From the March/April Issue...

As a healthcare management professor, I spend a great deal of time teaching students about the importance of organizational culture. There are many quips and clichés, and even some profound thoughts, about culture in the management world: “We can change culture if we change behavior,” for example, or “Culture eats strategy for breakfast” (often attributed to Peter Drucker, a titan of management thought). “Culture is the software of the mind” is another phrase that gives me pause for thought. The ability to manage in multicultural organizations and communities is one of the biggest challenges healthcare leaders face.

In his interview for this issue of the Journal of Healthcare Management, Michael O. Ugwueke, DHA, FACHE, talks about the many cultures he encounters as president and CEO of Methodist Le Bonheur Healthcare. Dr. Ugwueke shares his professional journey from Nigeria to the United States and imparts some interesting thoughts on delivering care to people living in social and economic stress.

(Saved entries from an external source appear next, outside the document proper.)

-- pv_equiv track=rewrite | github.com/EBI-Metagenomics/imm | script/update_gc.py | fix_newline_between_quotes
-- ===== SOURCE A (Python) =====
-- def fix_newline_between_quotes(rows):
--     open_quote = False
--     new_rows = []
--     for r in rows:
--         if not open_quote:
--             new_rows.append(r)
--         else:
--             new_rows[-1] += " " + r
--         open_quote ^= r.count("\"") % 2 == 1
--     return new_rows
-- ===== SOURCE B (Python) =====
-- def fix_newline_between_quotes(rows):
--     prefix = [0]
--     for r in rows:
--         prefix.append(prefix[-1] + r.count('"'))
--     starts = [i for i in range(len(rows)) if prefix[i] % 2 == 0]
--     ends = starts[1:] + [len(rows)]
--     return [" ".join(rows[b:e]) for b, e in zip(starts, ends)]
-- ===== Notes on version B (the rewrite author's own statement) =====
-- stated objective: alternative
-- what changed: B replaces A's streaming toggle-and-merge-into-last-row with a staged index computation: a prefix-sum pass over quote counts, a boundary list of row indices with even parity, and one slice-and-join per logical row; no merge state or in-place concatenation exists.
import Mathlib
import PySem

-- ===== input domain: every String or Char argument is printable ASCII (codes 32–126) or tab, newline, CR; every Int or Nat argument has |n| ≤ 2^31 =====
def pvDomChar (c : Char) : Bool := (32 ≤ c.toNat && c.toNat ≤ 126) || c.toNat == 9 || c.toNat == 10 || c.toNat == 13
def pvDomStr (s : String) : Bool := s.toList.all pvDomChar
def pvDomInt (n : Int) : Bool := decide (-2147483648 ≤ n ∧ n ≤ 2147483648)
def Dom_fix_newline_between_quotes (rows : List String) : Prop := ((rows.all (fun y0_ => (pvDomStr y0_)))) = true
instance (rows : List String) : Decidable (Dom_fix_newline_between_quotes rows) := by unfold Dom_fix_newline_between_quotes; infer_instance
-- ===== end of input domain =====

-- B rebuilds the merged rows by staged index computation (quote-count prefix sums, even-parity
-- boundary indices, slice-and-join per logical row) instead of A's streaming merge into the last
-- output row; return values proved equal.

-- ===== PORT A =====
-- state = (open_quote, new_rows); 'new_rows[-1] += " " + r' is dropLast ++ [getLast! ++ " " ++ r]
def fix_newline_between_quotes (rows : List String) : List String :=
  (rows.foldl (fun (st : Bool × List String) r =>
      let new_rows :=
        if !st.1 then st.2 ++ [r]
        else st.2.dropLast ++ [st.2.getLast! ++ " " ++ r]
      (xor st.1 (PySem.Str.count r "\"" % 2 == 1), new_rows))
    (false, [])).2

-- ===== PORT B =====
-- stage 1: prefix = quote-count prefix sums ('prefix[-1]' is getLast!: prefix is never empty);
-- stage 2: starts = indices of even parity ('prefix[i]' via pyGet?; i < len(rows) < len(prefix),
--          so the .getD 0 default is never reached); stage 3: slice-and-join per (start, end) pair
def fix_newline_between_quotes_alt (rows : List String) : List String :=
  let pref := rows.foldl
    (fun (acc : List Int) r => acc ++ [acc.getLast! + (PySem.Str.count r "\"" : Int)]) [0]
  let starts := (PySem.List.pyRange 0 (rows.length : Int) 1).filter
    (fun i => PySem.Int.mod ((PySem.List.pyGet? pref i).getD 0) 2 == 0)
  let ends := starts.drop 1 ++ [(rows.length : Int)]
  (starts.zip ends).map (fun be => PySem.Str.join " " (PySem.List.slice rows (some be.1) (some be.2)))

-- ===== PRECONDITION & SPEC =====
def Spec_fix_newline_between_quotes (rows : List String) (out : List String) : Prop := out = fix_newline_between_quotes_alt rows
instance (rows : List String) (out : List String) : Decidable (Spec_fix_newline_between_quotes rows out) := by unfold Spec_fix_newline_between_quotes; infer_instance

-- ===== CLAIM (what is proved, stated in full; the proofs are below) =====
def Claim_equal_fix_newline_between_quotes : Prop := ∀ (rows : List String), Dom_fix_newline_between_quotes rows → Spec_fix_newline_between_quotes rows (fix_newline_between_quotes rows)

-- ===== LEMMAS AND PROOFS =====

-- abbreviations for the proofs: quote count of a row, partial sums, the buffered middleman
def pvCnt (r : String) : Nat := PySem.Str.count r "\""

def pvS (rows : List String) (i : Nat) : Nat := ((rows.take i).map pvCnt).sum

-- length of the first emitted segment: shortest nonempty prefix whose quote-parity equals t
def pvSeg : Bool → List String → Nat
  | _, [] => 0
  | t, r :: rest => if (pvCnt r % 2 == 1) == t then 1 else 1 + pvSeg true rest

-- Nat-level reading of B's three stages
def pvStarts (rows : List String) : List Nat :=
  (List.range rows.length).filter (fun i => pvS rows i % 2 == 0)

def pvSegs (rows : List String) : List String :=
  ((pvStarts rows).zip ((pvStarts rows).drop 1 ++ [rows.length])).map
    (fun be => PySem.Str.join " " (List.take (be.2 - be.1) (List.drop be.1 rows)))

-- middleman: accumulate-then-flush buffer loop (state = (cur, inside, out))
def pvStep (st : List String × Bool × List String) (r : String) : List String × Bool × List String :=
  let cur := st.1 ++ [r]
  let inside := xor st.2.1 (pvCnt r % 2 == 1)
  if !inside then ([], false, st.2.2 ++ [PySem.Str.join " " cur])
  else (cur, inside, st.2.2)

def pvFlush (st : List String × Bool × List String) : List String :=
  if st.1 ≠ [] then st.2.2 ++ [PySem.Str.join " " st.1] else st.2.2

def pvBuf (rows : List String) : List String := pvFlush (rows.foldl pvStep ([], false, []))

-- ---- string-join facts ----
theorem chars_join_append_singleton (sep : List Char) (p : List Char) (ps : List (List Char)) (x : List Char) :
    PySem.Chars.join sep (p :: (ps ++ [x])) = PySem.Chars.join sep (p :: ps) ++ sep ++ x := by
  induction ps generalizing p with
  | nil => simp [PySem.Chars.join_cons_cons, PySem.Chars.join_singleton]
  | cons q t ih =>
    rw [List.cons_append, PySem.Chars.join_cons_cons, ih q, PySem.Chars.join_cons_cons]
    simp

theorem str_join_append_singleton (xs : List String) (x : String) (h : xs ≠ []) :
    PySem.Str.join " " (xs ++ [x]) = PySem.Str.join " " xs ++ " " ++ x := by
  cases xs with
  | nil => simp at h
  | cons p ps =>
    apply String.toList_injective
    simp [PySem.Str.toList_join]
    have := chars_join_append_singleton [' '] p.toList (ps.map String.toList) x.toList
    simpa using this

The theme of cultures under stress continues in the Diversity and Inclusion column by Lynette Bonar, RN, FACHE, the CEO of Tuba City Regional Health Care Corporation in northeastern Arizona. She takes up the topic of forced cultural assimilation of the Navajo and other Native American peoples and the impact it has on those populations’ health and well-being. She describes some hard realities but demonstrates that organizations with strong cultural sensitivity can deliver appropriate care that will change the health outcomes of their communities. In particular, cultural competence can be translated into improved health literacy through better communication.

Continue reading this Issue's Editorial here...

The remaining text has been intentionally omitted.